Discover Louise Bourgeois’s paintings as part of the Belvedere’s three-hundred-year jubilee. The Belvedere dedicates a major solo exhibition to an artist who, like virtually no other, has shaped the art of today.

Presented in the Baroque galleries of the Lower Belvedere, Louise Bourgeois’s paintings from the 1940s are placed in dialogue with a selection of sculptures, installations, drawings, and prints from all periods of her storied career.

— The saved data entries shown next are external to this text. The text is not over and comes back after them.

-- pv_equiv track=rewrite | github.com/randolchance/PythonProjects | ProjectEulerSolutions/PE147/PE147-RectanglesinCross-hatchedGrid.py | countDiagRectangles
-- ===== SOURCE A (Python) =====
-- def countDiagRectangles(diagGrid):
--     D = len(diagGrid)
--     count = 0
--     for dy in range(1,D+1):
--         for dx in range(1,dy+1):
--             for j in range(0,D-(dy-1)):
--                 free = False
--                 next_false_abort = False
--                 for i in range(0,D-(dx-1)):
--                     if free:
--                         next_false_abort = True
--                     free = True
--                     for dy_j in range(0,dy):
--                         for dx_i in range(0,dx):
--                             try:
--                                 if diagGrid[j+dy_j][i+dx_i] == False:
--                                     free = False
--                                     break
--                             except:
--                                 free = False
--                                 break
--                         if not free:
--                             break
--                     if free:
--                         count += 1 + int(dy!=dx)
--                     else:
--                         if next_false_abort:
--                             break
--     return(count)
-- ===== SOURCE B (Python) =====
-- def countDiagRectangles(diagGrid):
--     D = len(diagGrid)
--     total = 0
--     for dy in range(1, D + 1):
--         for j in range(0, D - dy + 1):
--             # column segment j .. j+dy-1 all free, per column c (out-of-row cells count as blocked)
--             cols = [all(c < len(diagGrid[j + r]) and diagGrid[j + r][c]
--                         for r in range(dy))
--                     for c in range(D)]
--             # run[c] = length of the maximal all-free column run starting at c
--             run = [0] * (D + 1)
--             for c in range(D - 1, -1, -1):
--                 run[c] = run[c + 1] + 1 if cols[c] else 0
--             for dx in range(1, dy + 1):
--                 n = D - dx + 1
--                 i = 0
--                 while i < n and run[i] < dx:
--                     i += 1
--                 start = i
--                 while i < n and run[i] >= dx:
--                     i += 1
--                 total += (i - start) * (2 if dy != dx else 1)
--     return total
-- ===== Notes on version B (the rewrite author's own statement) =====
-- stated objective: faster
-- what changed: B precomputes, once per (height, top row), the per-column segment-freeness flags and their consecutive run lengths, so each rectangle test becomes an O(1) run-length lookup and the i-scan becomes a skip-then-count over the first free run, replacing A's cell-by-cell try/except rescan of every rectangle.
import Mathlib
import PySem

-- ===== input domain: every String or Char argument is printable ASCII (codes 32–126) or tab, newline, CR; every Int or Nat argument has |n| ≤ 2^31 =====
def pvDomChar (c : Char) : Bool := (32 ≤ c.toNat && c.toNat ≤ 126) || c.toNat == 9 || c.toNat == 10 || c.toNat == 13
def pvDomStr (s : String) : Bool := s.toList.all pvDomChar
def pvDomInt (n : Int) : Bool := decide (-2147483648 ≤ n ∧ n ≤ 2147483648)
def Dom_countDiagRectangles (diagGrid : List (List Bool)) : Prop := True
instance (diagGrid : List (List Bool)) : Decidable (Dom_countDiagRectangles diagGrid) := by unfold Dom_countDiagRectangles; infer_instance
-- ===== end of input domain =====

-- B precomputes, per (dy, j), the per-column "segment all free" flags and their run lengths, so each
-- rectangle test is O(1) instead of O(dy*dx) cells re-scanned with try/except (same results, faster).

-- ===== PORT A =====
-- innermost 'for dx_i' loop: try/except lookup, breaks at the first blocked (or missing) cell
def pvTryA (g : List (List Bool)) (r c : Nat) : Bool :=
  match PySem.List.pyGet? g (r : Int) with
  | none => false
  | some row =>
    match PySem.List.pyGet? row (c : Int) with
    | none => false
    | some v => v

def pvDxA (g : List (List Bool)) (jdy i : Nat) : Nat → Nat → Bool
  | _, 0 => true
  | dx_i, fuel+1 => if pvTryA g jdy (i + dx_i) then pvDxA g jdy i (dx_i+1) fuel else false

-- 'for dy_j' loop, breaking as soon as free became False
def pvDyA (g : List (List Bool)) (j i dx : Nat) : Nat → Nat → Bool
  | _, 0 => true
  | dy_j, fuel+1 => if pvDxA g (j + dy_j) i 0 dx then pvDyA g j i dx (dy_j+1) fuel else false

-- 'for i' loop with the free / next_false_abort state and early break
def pvILoopA (g : List (List Bool)) (j dy dx : Nat) : Nat → Nat → Bool → Bool → Int → Int
  | _, 0, _, _, count => count
  | i, fuel+1, free, nfa, count =>
    let nfa2 := nfa || free
    let free2 := pvDyA g j i dx 0 dy
    if free2 then
      pvILoopA g j dy dx (i+1) fuel true nfa2 (count + 1 + (if dy ≠ dx then 1 else 0))
    else if nfa2 then count
    else pvILoopA g j dy dx (i+1) fuel false nfa2 count

def countDiagRectangles (diagGrid : List (List Bool)) : Int :=
  let D := diagGrid.length
  (List.range D).foldl (fun count dy0 =>
    let dy := dy0 + 1
    (List.range dy).foldl (fun count dx0 =>
      let dx := dx0 + 1
      (List.range (D - (dy - 1))).foldl (fun count j =>
        pvILoopA diagGrid j dy dx 0 (D - (dx - 1)) false false count) count) count) 0

-- ===== PORT B =====
-- cols[c] = column segment j..j+dy-1 all free at column c (out-of-row cells blocked)
def pvColsB (g : List (List Bool)) (j dy D : Nat) : List Bool :=
  (List.range D).map (fun c =>
    (List.range dy).all (fun r =>
      decide (c < (g.getD (j+r) []).length) && (g.getD (j+r) []).getD c false))

-- run[c] = length of the maximal all-free column run starting at c (Source B's backward loop)
def pvRunB (cols : List Bool) : List Nat :=
  cols.foldr (fun b acc => (if b then acc.headD 0 + 1 else 0) :: acc) []

-- first while loop: skip the prefix of non-free positions
def pvSkipB (run : List Nat) (dx i n : Nat) : Nat :=
  if _h : i < n then (if run.getD i 0 < dx then pvSkipB run dx (i+1) n else i) else i
termination_by n - i
decreasing_by omega

-- second while loop: advance over the free run
def pvScanB (run : List Nat) (dx i n : Nat) : Nat :=
  if _h : i < n then (if dx ≤ run.getD i 0 then pvScanB run dx (i+1) n else i) else i
termination_by n - i
decreasing_by omega

def countDiagRectangles_alt (diagGrid : List (List Bool)) : Int :=
  let D := diagGrid.length
  (List.range D).foldl (fun total dy0 =>
    let dy := dy0 + 1
    (List.range (D - dy + 1)).foldl (fun total j =>
      let run := pvRunB (pvColsB diagGrid j dy D)
      (List.range dy).foldl (fun total dx0 =>
        let dx := dx0 + 1
        let n := D - dx + 1
        let start := pvSkipB run dx 0 n
        let stop := pvScanB run dx start n
        total + ((stop : Int) - (start : Int)) * (if dy ≠ dx then 2 else 1)) total) total) 0

-- ===== PRECONDITION & SPEC =====
def Spec_countDiagRectangles (diagGrid : List (List Bool)) (out : Int) : Prop := out = countDiagRectangles_alt diagGrid
instance (diagGrid : List (List Bool)) (out : Int) : Decidable (Spec_countDiagRectangles diagGrid out) := by unfold Spec_countDiagRectangles; infer_instance

-- ===== CLAIM (what is proved, stated in full; the proofs are below) =====
def Claim_equal_countDiagRectangles : Prop := ∀ (diagGrid : List (List Bool)), Dom_countDiagRectangles diagGrid → Spec_countDiagRectangles diagGrid (countDiagRectangles diagGrid)

-- ===== LEMMAS AND PROOFS =====

-- B's per-cell test, the common denominator of both free-tests
def pvCellB (g : List (List Bool)) (r c : Nat) : Bool :=
  decide (c < (g.getD r []).length) && (g.getD r []).getD c false

theorem pvTryA_eq_cellB (g : List (List Bool)) (r c : Nat) : pvTryA g r c = pvCellB g r c := by
  unfold pvTryA pvCellB
  cases hg : g[r]? with
  | none => simp [PySem.List.pyGet?_natCast, hg, List.getD_eq_getElem?_getD]
  | some row =>
    cases hc : row[c]? with
    | none =>
      have hlen : ¬ c < row.length := by
        intro hlt
        rw [List.getElem?_eq_getElem hlt] at hc
        simp at hc
      simp [PySem.List.pyGet?_natCast, hg, hc, List.getD_eq_getElem?_getD, hlen]
    | some v =>
      have hlen : c < row.length := by
        by_contra hlt
        rw [List.getElem?_eq_none (by omega)] at hc
        simp at hc
      simp [PySem.List.pyGet?_natCast, hg, hc, List.getD_eq_getElem?_getD, hlen]

theorem all_congr_mem (l : List Nat) (f g : Nat → Bool) (h : ∀ x ∈ l, f x = g x) :
    l.all f = l.all g := by
  induction l with
  | nil => rfl
  | cons a t ih =>
    simp only [List.all_cons]
    rw [h a (List.mem_cons_self), ih (fun x hx => h x (List.mem_cons_of_mem a hx))]

theorem pvDxA_all (g : List (List Bool)) (jdy i : Nat) :
    ∀ fuel dx_i, pvDxA g jdy i dx_i fuel = (List.range fuel).all (fun t => pvTryA g jdy (i + (dx_i + t))) := by
  intro fuel
  induction fuel with
  | zero => intro dx_i; simp [pvDxA]
  | succ f ih =>
    intro dx_i
    rw [List.range_succ_eq_map]
    simp only [pvDxA, List.all_cons, List.all_map, Function.comp]
    cases h : pvTryA g jdy (i + dx_i) with
    | false => simp [h]
    | true =>
      have harith : ∀ t : Nat, i + (dx_i + (t + 1)) = i + (dx_i + 1 + t) := by omega
      simp [h, ih (dx_i + 1), harith, Function.comp_def]

theorem pvDyA_all (g : List (List Bool)) (j i dx : Nat) :
    ∀ fuel dy_j, pvDyA g j i dx dy_j fuel = (List.range fuel).all (fun r => pvDxA g (j + (dy_j + r)) i 0 dx) := by
  intro fuel
  induction fuel with
  | zero => intro dy_j; simp [pvDyA]
  | succ f ih =>
    intro dy_j
    rw [List.range_succ_eq_map]
    simp only [pvDyA, List.all_cons, List.all_map, Function.comp]
    cases h : pvDxA g (j + dy_j) i 0 dx with
    | false => simp [h]
    | true =>
      have harith : ∀ t : Nat, j + (dy_j + (t + 1)) = j + (dy_j + 1 + t) := by omega
      simp [h, ih (dy_j + 1), harith, Function.comp_def]

theorem all_comm_bool (l1 l2 : List Nat) (p : Nat → Nat → Bool) :
    l1.all (fun a => l2.all (fun b => p a b)) = l2.all (fun b => l1.all (fun a => p a b)) := by
  rw [Bool.eq_iff_iff]
  simp only [List.all_eq_true]
  tauto

theorem pvColsB_getD (g : List (List Bool)) (j dy D c : Nat) (h : c < D) :
    (pvColsB g j dy D).getD c false = (List.range dy).all (fun r => pvCellB g (j+r) c) := by
  simp [pvColsB, pvCellB, List.getD_eq_getElem?_getD, List.getElem?_map, List.getElem?_range h]

theorem pvRunB_cons (b : Bool) (t : List Bool) :
    pvRunB (b :: t) = (if b then (pvRunB t).headD 0 + 1 else 0) :: pvRunB t := rfl

theorem pvRunB_char (cols : List Bool) :
    ∀ i dx, decide (dx + 1 ≤ (pvRunB cols).getD i 0) = (List.range (dx+1)).all (fun c => cols.getD (i+c) false) := by
  induction cols with
  | nil =>
    intro i dx
    rw [List.range_succ_eq_map]
    simp [pvRunB]
  | cons b t ih =>
    intro i dx
    rw [pvRunB_cons]
    cases i with
    | zero =>
      cases b with
      | false =>
        rw [List.range_succ_eq_map]
        simp
      | true =>
        have hh : (pvRunB t).headD 0 = (pvRunB t).getD 0 0 := by
          cases pvRunB t <;> simp
        rw [List.getD_cons_zero, if_pos rfl, hh]
        cases dx with
        | zero => simp [List.range_succ_eq_map]
        | succ d =>
          have hdec : decide (d + 1 + 1 ≤ (pvRunB t).getD 0 0 + 1)
              = decide (d + 1 ≤ (pvRunB t).getD 0 0) := by
            simp
          rw [hdec, ih 0 d]
          conv_rhs => rw [List.range_succ_eq_map]
          simp [List.all_map, Function.comp_def]
    | succ i' =>
      rw [List.getD_cons_succ]
      rw [ih i' dx]
      have harith : ∀ c : Nat, i' + 1 + c = (i' + c) + 1 := by omega
      simp [harith]

theorem pvScan_loop (g : List (List Bool)) (j dy dx n : Nat) (run : List Nat)
    (H : ∀ k, k < n → pvDyA g j k dx 0 dy = decide (dx ≤ run.getD k 0)) :
    ∀ fuel i nfa count, i + fuel = n →
      pvILoopA g j dy dx i fuel true nfa count
        = count + (if dy ≠ dx then (2:Int) else 1) * ((pvScanB run dx i n : Int) - i) := by
  intro fuel
  induction fuel with
  | zero =>
    intro i nfa count h
    have hin : i = n := by omega
    rw [hin]
    have hs : pvScanB run dx n n = n := by rw [pvScanB]; simp
    simp [pvILoopA, hs]
  | succ f ih =>
    intro i nfa count h
    have hi : i < n := by omega
    have hstep : pvScanB run dx i n = if dx ≤ run.getD i 0 then pvScanB run dx (i+1) n else i := by
      conv_lhs => rw [pvScanB]
      rw [dif_pos hi]
    simp only [pvILoopA, Bool.or_true]
    rw [H i hi]
    by_cases hc : dx ≤ run.getD i 0
    · rw [if_pos (show decide (dx ≤ run.getD i 0) = true by simpa using hc)]
      rw [ih (i+1) true _ (by omega)]
      rw [hstep, if_pos hc]
      push_cast
      split_ifs <;> ring
    · rw [if_neg (show ¬ decide (dx ≤ run.getD i 0) = true by simpa using hc)]
      rw [hstep, if_neg hc]
      simp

Louise Bourgeois, Untitled, 1947
Photo: Christopher Burke, © The Easton Foundation / Bildrecht, Vienna 2023
Collection Crystal Bridges Museum of American Art, Bentonville, Arkansas

Louise Bourgeois, Arch of Hysteria, 1993
Photo: Christopher Burke, © The Easton Foundation / Bildrecht, Vienna 2023

In an oeuvre which covered a wide range of formal and material experimentation, Bourgeois succeeded in expressing contradictory impulses and binary oppositions—figuration and abstraction, male and female, conscious and unconscious—within a single work. By the 1990s, she had won global renown for her artistic achievements, becoming famous for her monumental spider sculptures and room-sized Cells. But it was in her oil paintings made between 1938 and 1949 that the French-American artist first developed the formal vocabulary and defined the thematic concerns that she would continue to explore over the following seven decades.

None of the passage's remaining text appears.